There was a time when I too marveled at America's passion for self-destruction.

In the last decade however I have come to understand that most people -- particularly "conservatives" -- prefer "purity of principle" to "self-preservation."


"The terrible thing about our time is precisely the ease with which theories can be put into practice.  The more perfect, the more idealistic the theories, the more dreadful is their realization.  We are at last beginning to rediscover what perhaps men knew better in very ancient times, in primitive times before utopias were thought of: that liberty is bound up with imperfection, and that limitations, imperfections, errors are not only unavoidable but also salutary. The best is not the ideal.  Where what is theoretically best is imposed on everyone as the norm, then there is no longer any room even to be good.  The best, imposed as a norm, becomes evil.”  
"Conjectures of a Guilty Bystander,” by Trappist monk, Father Thomas Merton

More Merton Quotes

The following articles were unusually helpful to "getting a handle" on America's devotion to counter-productivity and self destruction.
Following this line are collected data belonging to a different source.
lemma pv_main (K : Int) (_hK : 1 ≤ K) (rest : List Int) :
    ∀ (i : Int) (seen : List Bool) (d : PySem.Dict Int Int),
      0 ≤ i →
      (seen.length : Int) = K + 1 →
      (∀ c, 1 ≤ c → c ≤ K → PySem.List.pyGetD seen c false = d.contains c) →
      (∀ c p, d.get? c = some p → 0 ≤ p ∧ p < i) →
      (pvMissing K d).Nonempty →
      pvLoopA K rest i seen ((pvMissing K d).card : Int)
        = pvReduceB (pvBuildB K rest i d) (PySem.List.pyRange 1 (K + 1) 1) (-1) := by
  induction rest with
  | nil =>
    intro i seen d _ _ _ _ hne
    obtain ⟨c, hc⟩ := hne
    rw [pv_mem_missing] at hc
    refine (pv_reduce_missing _ _ _ ⟨c, ?_, ?_⟩).symm
    · rw [PySem.List.mem_pyRange_one]; omega
    · rw [← PySem.Dict.get?_eq_none_iff_contains]; exact hc.2
  | cons val rest ih =>
    intro i seen d hi hlen hcorr hpos hne
    by_cases hrange : 1 ≤ val ∧ val ≤ K
    · obtain ⟨h1, h2⟩ := hrange
      by_cases hseen : PySem.List.pyGetD seen val false = false
      · -- new candle
        have hcont : d.contains val = false := by rw [← hcorr val h1 h2]; exact hseen
        have hnone : d.get? val = none := (PySem.Dict.get?_eq_none_iff_contains d val).mpr hcont
        have hvm : val ∈ pvMissing K d := (pv_mem_missing K d val).mpr ⟨⟨h1, h2⟩, hnone⟩
        have hmins := pv_missing_insert K d val i
        have hcard : (pvMissing K (d.insert val i)).card = (pvMissing K d).card - 1 := by
          rw [hmins, Finset.card_erase_of_mem hvm]
        have hcpos : 1 ≤ (pvMissing K d).card := Finset.card_pos.mpr hne
        rw [pv_loopA_cons, if_pos (show 1 ≤ val ∧ val ≤ K from ⟨h1, h2⟩), if_pos hseen,
            pv_buildB_cons, if_pos (show 1 ≤ val ∧ val ≤ K ∧ d.contains val = false from ⟨h1, h2, hcont⟩)]
        by_cases hdone : (((pvMissing K d).card : Int)) - 1 = 0
        · -- A returns i + 1 here; B's table is complete from now on
          rw [if_pos hdone]
          have hcard1 : (pvMissing K d).card = 1 := by omega
          have hempty : pvMissing K (d.insert val i) = ∅ := by
            obtain ⟨x, hx⟩ := Finset.card_eq_one.mp hcard1
            have : val = x := by
              have := hvm; rw [hx, Finset.mem_singleton] at this; exact this
            rw [hmins, hx, ← this, Finset.erase_singleton]
          have hallin : ∀ c, 1 ≤ c → c ≤ K → (d.insert val i).contains c = true := by
            intro c hc1 hc2
            by_contra hcc
            rw [Bool.not_eq_true] at hcc
            have hmem : c ∈ pvMissing K (d.insert val i) :=
              (pv_mem_missing _ _ c).mpr ⟨⟨hc1, hc2⟩,
                (PySem.Dict.get?_eq_none_iff_contains _ c).mpr hcc⟩
            rw [hempty] at hmem; cases hmem
          rw [pv_build_noop K _ hallin rest (i + 1)]
          refine (pv_reduce_all _ i _ _ ?_ (by omega) ?_).symm
          · intro c hc
            rw [PySem.List.mem_pyRange_one] at hc
            refine ⟨hallin c hc.1 (by omega), ?_⟩
            rw [PySem.Dict.getD_insert]
            by_cases hcv : c = val
            · simp [hcv]
            · rw [if_neg hcv]
              rcases h : d.get? c with _ | p
              · rw [PySem.Dict.getD_of_get?_eq_none _ _ h]; omega
              · rw [PySem.Dict.getD_of_get?_eq_some _ _ h]
                exact le_of_lt (hpos c p h).2
          · right
            refine ⟨val, ?_, ?_⟩
            · rw [PySem.List.mem_pyRange_one]; omega
            · rw [PySem.Dict.getD_insert, if_pos rfl]
        · -- recurse with the updated state
          rw [if_neg hdone]
          have hlen' : ((PySem.List.pySetD seen val true).length : Int) = K + 1 := by
            rw [PySem.List.length_pySetD]; exact hlen
          have hcorr' : ∀ c, 1 ≤ c → c ≤ K →
              PySem.List.pyGetD (PySem.List.pySetD seen val true) c false
                = (d.insert val i).contains c := by
            intro c hc1 hc2
            rw [pv_getD_setD seen val c true false (by omega) (by omega) (by omega) (by omega),
                PySem.Dict.contains_insert]
            by_cases hcv : c = val
            · simp [hcv]
            · have hbeq : (c == val) = false := by simpa using hcv
              rw [if_neg hcv, hbeq, Bool.false_or]
              exact hcorr c hc1 hc2
          have hpos' : ∀ c p, (d.insert val i).get? c = some p → 0 ≤ p ∧ p < i + 1 := by
            intro c p hp
            rw [PySem.Dict.get?_insert] at hp
            by_cases hcv : c = val
            · rw [if_pos hcv] at hp
              have : i = p := by injection hp
              omega
            · rw [if_neg hcv] at hp
              have := hpos c p hp
              omega
          have hne' : (pvMissing K (d.insert val i)).Nonempty := by
            rw [Finset.nonempty_iff_ne_empty]
            intro h
            rw [h, Finset.card_empty] at hcard
            omega
          have hrem : ((pvMissing K d).card : Int) - 1 = ((pvMissing K (d.insert val i)).card : Int) := by
            rw [hcard]; push_cast [hcpos]; omega
          rw [hrem]
          exact ih (i + 1) _ _ (by omega) hlen' hcorr' hpos' hne'
      · -- already seen: both skip
        have hcont : d.contains val = true := by
          rw [← hcorr val h1 h2]
          cases h : PySem.List.pyGetD seen val false
          · exact absurd h hseen
          · rfl
        have hguard : ¬ (1 ≤ val ∧ val ≤ K ∧ d.contains val = false) := by
          rintro ⟨_, _, h3⟩; rw [hcont] at h3; cases h3
        rw [pv_loopA_cons, if_pos (show 1 ≤ val ∧ val ≤ K from ⟨h1, h2⟩), if_neg hseen, pv_buildB_cons, if_neg hguard]
        exact ih (i + 1) seen d (by omega) hlen hcorr
          (fun c p hp => by have := hpos c p hp; omega) hne
    · -- out of range: both skip
      have hguard : ¬ (1 ≤ val ∧ val ≤ K ∧ d.contains val = false) := by
        rintro ⟨ha, hb, _⟩; exact hrange ⟨ha, hb⟩
      rw [pv_loopA_cons, if_neg hrange, pv_buildB_cons, if_neg hguard]
      exact ih (i + 1) seen d (by omega) hlen hcorr
        (fun c p hp => by have := hpos c p hp; omega) hne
"Republicans For Revolution," A Study In Anarchic Apocalypticism
http://paxonbothhouses.blogspot.com/2013/10/republicans-for-revolution-study-in.html

"A Southerner Explains Tea Party Radicalism: The Civil War Is Not Over"

Increasingly, American "conservatives" realize that the unstoppable drift of socio-politics is toward liberalism. 

Rather than submit to the pending demise of rugged individualism and "exceptional values," Ted Cruz took the stage last night to express conservatism's determination to return to the 19th century: “Give me a horse, a gun and an open plain and we can conquer the world,” Source: http://www.dallasnews.com/news/columnists/wayne-slater/20141105-at-texas-gops-celebration-next-campaign-already-underway.ece 

Despite the allure of "a home where the buffalo roam and the skies are not cloudy all day," a horse, a gun and "conservative principles" are incapable of guiding a techno-scientific society.

Paralleling the growth of scientifically predicated socio-economics (the life blood of Capitalism) America's view of religion is ever less dependent on "miraculous intervention" and ever more dependent on predictable principles that can be consciously guided to achievable ends.

To most American Christians this view smacks of self-apotheosis. 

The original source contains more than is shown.